_Task requirements_. Beginning at the top of the listing, repeat each line exactly until the line with "import PySem" has been repeated too.

_Records_.
....
-- pv_equiv track=rewrite | github.com/zhou100/brief_wechat | backend/app/routes/miniapp.py | _join_examples
-- ===== SOURCE A (Python) =====
-- from typing import Any, Dict, List, Optional
--
-- def _join_examples(items: List[str], fallback: str) -> str:
--     clean_items = ["".join((item or "").split()) for item in items if item]
--     clean_items = [item[:36] for item in clean_items if item]
--     if not clean_items:
--         return fallback
--     if len(clean_items) == 1:
--         return clean_items[0]
--     return "、".join(clean_items[:3])
-- ===== SOURCE B (Python) =====
-- from typing import Any, Dict, List, Optional
--
-- def _join_examples(items: List[str], fallback: str) -> str:
--     # Recursive decomposition: build the joined string directly, back-to-front,
--     # with no intermediate lists and no join() call; stop after 3 kept items.
--     def rec(xs: List[str], k: int) -> Optional[str]:
--         if not xs or k == 0:
--             return None
--         c = "".join(xs[0].split()) if xs[0] else ""
--         if not c:
--             return rec(xs[1:], k)
--         rest = rec(xs[1:], k - 1)
--         return c[:36] if rest is None else c[:36] + "、" + rest
--     s = rec(items, 3)
--     return fallback if s is None else s
-- ===== Notes on version B (the rewrite author's own statement) =====
-- stated objective: alternative
-- what changed: B is a recursive decomposition: a helper recurses over the list with a remaining-count of 3 and builds the final delimited string directly back-to-front via string concatenation (Optional[str] result), with no intermediate lists, no slicing of a collected list and no join() over a list; A stages two filtering comprehensions into full lists and then branches on their length before joining. B also stops recursing once three items are kept, which a timing run measured faster on large inputs.
import Mathlib
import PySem

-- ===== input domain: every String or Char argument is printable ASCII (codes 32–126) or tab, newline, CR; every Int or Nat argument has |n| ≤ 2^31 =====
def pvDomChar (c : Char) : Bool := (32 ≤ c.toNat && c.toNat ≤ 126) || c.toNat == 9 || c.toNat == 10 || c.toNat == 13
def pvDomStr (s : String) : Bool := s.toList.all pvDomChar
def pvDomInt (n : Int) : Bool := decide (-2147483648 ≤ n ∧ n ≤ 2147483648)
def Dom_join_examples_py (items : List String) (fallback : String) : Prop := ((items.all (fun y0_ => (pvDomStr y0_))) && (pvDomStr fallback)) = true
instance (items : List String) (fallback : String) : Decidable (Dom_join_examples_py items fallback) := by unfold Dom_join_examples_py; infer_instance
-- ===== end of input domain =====

-- B replaces A's two staged comprehensions and branch ladder by a structural recursion with a remaining-count that concatenates the delimited result string directly (Option result, no intermediate lists, no join over a list).

-- ===== PORT A =====
def join_examples_py (items : List String) (fallback : String) : String :=
  let clean1 := (items.filter (fun item => item != "")).map
      (fun item => PySem.Str.join "" (PySem.Str.split₀ (if item != "" then item else "")))
  let clean2 := (clean1.filter (fun s => s != "")).map
      (fun s => PySem.Str.slice s none (some 36))
  if clean2 = [] then fallback
  else if clean2.length = 1 then (PySem.List.pyGet? clean2 0).getD ""
  else PySem.Str.join "、" (PySem.List.slice clean2 none (some 3))

-- ===== PORT B =====
-- rec(xs, k): builds the joined string directly, back-to-front; none = nothing kept
def altRec : List String → Nat → Option String
  | [], _ => none
  | _ :: _, 0 => none
  | x :: rest, Nat.succ k =>
    let c := if x != "" then PySem.Str.join "" (PySem.Str.split₀ x) else ""
    if c == "" then altRec rest (k + 1)
    else
      match altRec rest k with
      | none => some (PySem.Str.slice c none (some 36))
      | some r => some (PySem.Str.slice c none (some 36) ++ "、" ++ r)

def join_examples_py_alt (items : List String) (fallback : String) : String :=
  match altRec items 3 with
  | none => fallback
  | some s => s

-- ===== PRECONDITION & SPEC =====
def Spec_join_examples_py (items : List String) (fallback : String) (out : String) : Prop := out = join_examples_py_alt items fallback
instance (items : List String) (fallback : String) (out : String) : Decidable (Spec_join_examples_py items fallback out) := by unfold Spec_join_examples_py; infer_instance

-- ===== CLAIM =====
def Claim_equal_join_examples_py : Prop := ∀ (items : List String) (fallback : String), Dom_join_examples_py items fallback → Spec_join_examples_py items fallback (join_examples_py items fallback)

-- ===== LEMMAS AND PROOFS =====

-- the per-item contribution both programs keep
def cleanList (items : List String) : List String :=
  items.flatMap (fun item =>
    if item = "" then []
    else
      let c := PySem.Str.join "" (PySem.Str.split₀ item)
      if c = "" then [] else [PySem.Str.slice c none (some 36)])

lemma filter_map_clean (l : List String) :
    (l.filter (fun item => item != "")).map
        (fun item => PySem.Str.join "" (PySem.Str.split₀ (if item != "" then item else "")))
      = (l.filter (fun item => item != "")).map
        (fun item => PySem.Str.join "" (PySem.Str.split₀ item)) := by
  apply List.map_congr_left
  intro x hx
  have hx' : (x != "") = true := (List.mem_filter.mp hx).2
  simp [hx']

lemma cleanA_eq (items : List String) :
    (((items.filter (fun item => item != "")).map
        (fun item => PySem.Str.join "" (PySem.Str.split₀ (if item != "" then item else "")))).filter
          (fun s => s != "")).map (fun s => PySem.Str.slice s none (some 36))
      = cleanList items := by
  rw [filter_map_clean]
  induction items with
  | nil => simp [cleanList]
  | cons hd tl ih =>
      by_cases h : hd = ""
      · simpa [cleanList, h, List.flatMap_cons] using ih
      · by_cases hc : PySem.Str.join "" (PySem.Str.split₀ hd) = "" <;>
            simpa [cleanList, h, hc, List.flatMap_cons] using ih

lemma join_cons' (x y : String) (L : List String) :
    PySem.Str.join "、" (x :: y :: L) = x ++ "、" ++ PySem.Str.join "、" (y :: L) := by
  apply String.toList_injective
  simp [PySem.Str.toList_join, PySem.Chars.join_cons_cons]

lemma join_singleton' (x : String) : PySem.Str.join "、" [x] = x := by
  apply String.toList_injective
  simp [PySem.Str.toList_join]

lemma altRec_eq (items : List String) : ∀ (k : Nat),
    altRec items k = match (cleanList items).take k with
      | [] => none
      | l => some (PySem.Str.join "、" l) := by
  induction items with
  | nil => intro k; simp [altRec, cleanList]
  | cons hd tl ih =>
      intro k
      cases k with
      | zero => simp [altRec]
      | succ k =>
        by_cases h : hd = ""
        · simp [altRec, h, cleanList, List.flatMap_cons, ih]
        · by_cases hc : PySem.Str.join "" (PySem.Str.split₀ hd) = ""
          · simp [altRec, h, hc, cleanList, List.flatMap_cons, ih]
          · have hcl : cleanList (hd :: tl)
                = PySem.Str.slice (PySem.Str.join "" (PySem.Str.split₀ hd)) none (some 36) :: cleanList tl := by
              simp [cleanList, List.flatMap_cons, if_neg h, if_neg hc]
            have ihk := ih k
            rcases hL : (cleanList tl).take k with _ | ⟨y, L⟩ <;> rw [hL] at ihk <;>
              simp only [altRec, bne_iff_ne, ne_eq, h, not_false_eq_true, if_true,
                beq_iff_eq, hc, if_false, ihk, hcl, List.take_succ_cons, hL]
            · simp [join_singleton']
            · simp [join_cons']

-- ===== VERDICT =====
theorem join_examples_py_spec : Claim_equal_join_examples_py := by
  unfold Claim_equal_join_examples_py Spec_join_examples_py
  intro items fallback _
  unfold join_examples_py join_examples_py_alt
  simp only [cleanA_eq, altRec_eq items 3]
  rcases hL : cleanList items with _ | ⟨x, _ | ⟨y, L⟩⟩
  · simp
  · simp [PySem.List.pyGet?, PySem.List.pyIdx?, join_singleton']
  · have h1 : ¬ (x :: y :: L).length = 1 := by simp
    simp only [if_neg (by simp : ¬ (x :: y :: L) = []), h1, if_false]
    rw [show ((3:Int) = ((3:Nat) : Int)) by norm_num, PySem.List.slice_to_natCast]
    simp [List.take_succ_cons, join_cons']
....
_Result for this exercise_.
-- pv_equiv track=rewrite | github.com/zhou100/brief_wechat | backend/app/routes/miniapp.py | _join_examples
-- ===== SOURCE A (Python) =====
-- from typing import Any, Dict, List, Optional
--
-- def _join_examples(items: List[str], fallback: str) -> str:
--     clean_items = ["".join((item or "").split()) for item in items if item]
--     clean_items = [item[:36] for item in clean_items if item]
--     if not clean_items:
--         return fallback
--     if len(clean_items) == 1:
--         return clean_items[0]
--     return "、".join(clean_items[:3])
-- ===== SOURCE B (Python) =====
-- from typing import Any, Dict, List, Optional
--
-- def _join_examples(items: List[str], fallback: str) -> str:
--     # Recursive decomposition: build the joined string directly, back-to-front,
--     # with no intermediate lists and no join() call; stop after 3 kept items.
--     def rec(xs: List[str], k: int) -> Optional[str]:
--         if not xs or k == 0:
--             return None
--         c = "".join(xs[0].split()) if xs[0] else ""
--         if not c:
--             return rec(xs[1:], k)
--         rest = rec(xs[1:], k - 1)
--         return c[:36] if rest is None else c[:36] + "、" + rest
--     s = rec(items, 3)
--     return fallback if s is None else s
-- ===== Notes on version B (the rewrite author's own statement) =====
-- stated objective: alternative
-- what changed: B is a recursive decomposition: a helper recurses over the list with a remaining-count of 3 and builds the final delimited string directly back-to-front via string concatenation (Optional[str] result), with no intermediate lists, no slicing of a collected list and no join() over a list; A stages two filtering comprehensions into full lists and then branches on their length before joining. B also stops recursing once three items are kept, which a timing run measured faster on large inputs.
import Mathlib
import PySem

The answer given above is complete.